Denise Talvitie, manager for Silver Queen Mining Inc., said she wanted to see what the challenge was all about since several of her employees have children participating.

“In our industry, we need engineers and people with science related degrees to study mining and for the production of precious metals, so STEM (Science, Technology, Engineering and Mathematics) is very important to us and our future employees.” The mining company has 200 employees and was a major sponsor of this event.

3-2-1! Students watch as 26 rockets blast off during the 13th annual Intermediate Space Challenge at the Mojave Air and Space Port. The program started as a one-time-event to get kids excited about STEM during the X-Prize launch in 2005. It was such a hit with students and teachers, it has become an annual event.

Courtesy of Farmer Johns, grill masters Leroy Moore, Randy Scott and Daniel Richmond roasted nearly 1000 hot dogs.
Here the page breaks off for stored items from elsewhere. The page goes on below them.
-- pv_equiv track=rewrite | github.com/Ray70607/graph_grouping | mar15 linerprogram 初步结果 .py | max_abs_index
-- ===== SOURCE A (Python) =====
-- def max_abs_index(arr):
--     max_abs = float('-inf')  # Initialize max absolute value to negative infinity
--     max_abs_index = None     # Initialize index of max absolute value to None
--
--     for i in range(len(arr)):
--         abs_value = abs(arr[i])
--         if abs_value > max_abs:
--             max_abs = abs_value
--             max_abs_index = i
--
--     return max_abs_index
-- ===== SOURCE B (Python) =====
-- def max_abs_index(arr):
--     absvals = [abs(x) for x in arr]
--     if not absvals:
--         return None
--     m = max(absvals)
--     return absvals.index(m)
-- ===== Notes on version B (the rewrite author's own statement) =====
-- stated objective: simpler
-- what changed: Replaces A's single running-max scan with explicit index/sentinel state by three library passes: build the list of absolute values, take max(), and return its first index via .index().
import Mathlib
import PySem

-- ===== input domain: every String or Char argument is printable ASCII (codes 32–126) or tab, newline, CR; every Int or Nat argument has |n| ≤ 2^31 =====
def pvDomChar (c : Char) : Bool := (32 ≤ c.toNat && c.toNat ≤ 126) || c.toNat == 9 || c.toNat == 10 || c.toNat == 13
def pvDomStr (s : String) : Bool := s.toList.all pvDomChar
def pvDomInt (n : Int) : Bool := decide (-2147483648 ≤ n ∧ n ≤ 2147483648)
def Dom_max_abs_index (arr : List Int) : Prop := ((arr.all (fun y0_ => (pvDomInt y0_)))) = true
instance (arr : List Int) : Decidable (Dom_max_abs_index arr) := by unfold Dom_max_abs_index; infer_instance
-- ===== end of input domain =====

-- B replaces A's single running-max scan with explicit sentinel/index state by three
-- library passes: map abs, max(), then first index via .index() (objective: simpler).


-- ===== PORT A =====
-- state: (max_abs, max_abs_index); none for max_abs is Python's float('-inf') sentinel
def maxAbsLoop : List Int → Int → Option Int → Option Int → Option Int
  | [], _, _, mi => mi
  | x :: xs, i, mb, mi =>
    let a := |x|
    match mb with
    | none => maxAbsLoop xs (i + 1) (some a) (some i)
    | some m => if m < a then maxAbsLoop xs (i + 1) (some a) (some i)
                else maxAbsLoop xs (i + 1) (some m) mi

def max_abs_index (arr : List Int) : Option Int :=
  maxAbsLoop arr 0 none none

-- ===== PORT B =====
def max_abs_index_alt (arr : List Int) : Option Int :=
  let absvals := arr.map (fun x => |x|)
  if absvals.isEmpty then none
  else
    match PySem.List.max? absvals (fun y => y) with
    | none => none
    | some m => (PySem.List.index? absvals m).map (fun k => (k : Int))

-- ===== PRECONDITION & SPEC =====
def Spec_max_abs_index (arr : List Int) (out : Option Int) : Prop := out = max_abs_index_alt arr
instance (arr : List Int) (out : Option Int) : Decidable (Spec_max_abs_index arr out) := by unfold Spec_max_abs_index; infer_instance

-- ===== CLAIM (what is proved, stated in full; the proofs are below) =====
def Claim_equal_max_abs_index : Prop := ∀ (arr : List Int), Dom_max_abs_index arr → Spec_max_abs_index arr (max_abs_index arr)

-- ===== LEMMAS AND PROOFS =====

-- A's loop with a concrete best value b and saved result j: it returns j unless the
-- running max M of the remaining absolute values beats b, in which case it returns
-- i + (first index of M in the remaining absolute values).
theorem maxAbsLoop_some (xs : List Int) : ∀ (i b : Int) (j : Option Int),
    maxAbsLoop xs i (some b) j =
      (if b < (xs.map (fun x => |x|)).foldl max b then
        (PySem.List.index? (xs.map (fun x => |x|)) ((xs.map (fun x => |x|)).foldl max b)).map
          (fun k => i + (k : Int))
      else j) := by
  induction xs with
  | nil => intro i b j; simp [maxAbsLoop]
  | cons x xs ih =>
    intro i b j
    simp only [maxAbsLoop, List.map_cons, List.foldl_cons]
    by_cases hba : b < |x|
    · rw [if_pos hba, max_eq_right (le_of_lt hba), ih]
      have hle := (PySem.List.le_foldl_max (xs.map (fun x => |x|)) |x|).1
      have hb : b < (xs.map (fun x => |x|)).foldl max |x| := lt_of_lt_of_le hba hle
      rw [if_pos hb]
      by_cases hxM : |x| < (xs.map (fun x => |x|)).foldl max |x|
      · rw [if_pos hxM, PySem.List.index?_cons_of_ne _ (ne_of_lt hxM)]
        cases PySem.List.index? (xs.map (fun x => |x|)) ((xs.map (fun x => |x|)).foldl max |x|) with
        | none => simp
        | some k => simp; ring
      · have hM : (xs.map (fun x => |x|)).foldl max |x| = |x| := le_antisymm (not_lt.mp hxM) hle
        rw [if_neg hxM, hM, PySem.List.index?_cons_self]
        simp
    · rw [if_neg hba, max_eq_left (not_lt.mp hba), ih]
      by_cases hbM : b < (xs.map (fun x => |x|)).foldl max b
      · rw [if_pos hbM, if_pos hbM]
        have hxM : |x| ≠ (xs.map (fun x => |x|)).foldl max b :=
          ne_of_lt (lt_of_le_of_lt (not_lt.mp hba) hbM)
        rw [PySem.List.index?_cons_of_ne _ hxM]
        cases PySem.List.index? (xs.map (fun x => |x|)) ((xs.map (fun x => |x|)).foldl max b) with
        | none => simp
        | some k => simp; ring
      · rw [if_neg hbM, if_neg hbM]

-- ===== VERDICT (by name: the statement is the Claim_ definition above) =====
theorem max_abs_index_spec : Claim_equal_max_abs_index := by
  intro arr _
  unfold Spec_max_abs_index max_abs_index max_abs_index_alt
  cases arr with
  | nil => simp [maxAbsLoop]
  | cons x xs =>
    simp only [maxAbsLoop, List.map_cons, List.isEmpty_cons, if_neg Bool.false_ne_true,
      PySem.List.max?_id_cons]
    rw [maxAbsLoop_some]
    have hle := (PySem.List.le_foldl_max (xs.map (fun x => |x|)) |x|).1
    by_cases hxM : |x| < (xs.map (fun x => |x|)).foldl max |x|
    · rw [if_pos hxM, PySem.List.index?_cons_of_ne _ (ne_of_lt hxM)]
      cases PySem.List.index? (xs.map (fun x => |x|)) ((xs.map (fun x => |x|)).foldl max |x|) with
      | none => simp
      | some k => simp; ring
    · have hM : (xs.map (fun x => |x|)).foldl max |x| = |x| := le_antisymm (not_lt.mp hxM) hle
      rw [if_neg hxM, hM, PySem.List.index?_cons_self]
      simp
Scott, a retired electronic engineer and flight test engineer, said he has been grilling dogs for seven or eight years to help with the event.

“Marie’s enthusiasm is so contagious you have to help out,” he confessed, adding that the venue is a great “hands-on” way to get boys and girls interested in math and science. “The girls are just as capable as boys, but you have to catch and maintain their interest at this age.” Scott worked more than 35 years at Edwards Air Force Base and participates in education activities across the United States.
 

Grill masters Leroy Moore, Randy Scott and Daniel Richmond roasted nearly 1000 hot dogs during the 13th annual Intermediate Space Challenge at the Mojave Air and Space Port. Students from the Mojave Unified School District participated in the13th annual event as a part of their STEM studies.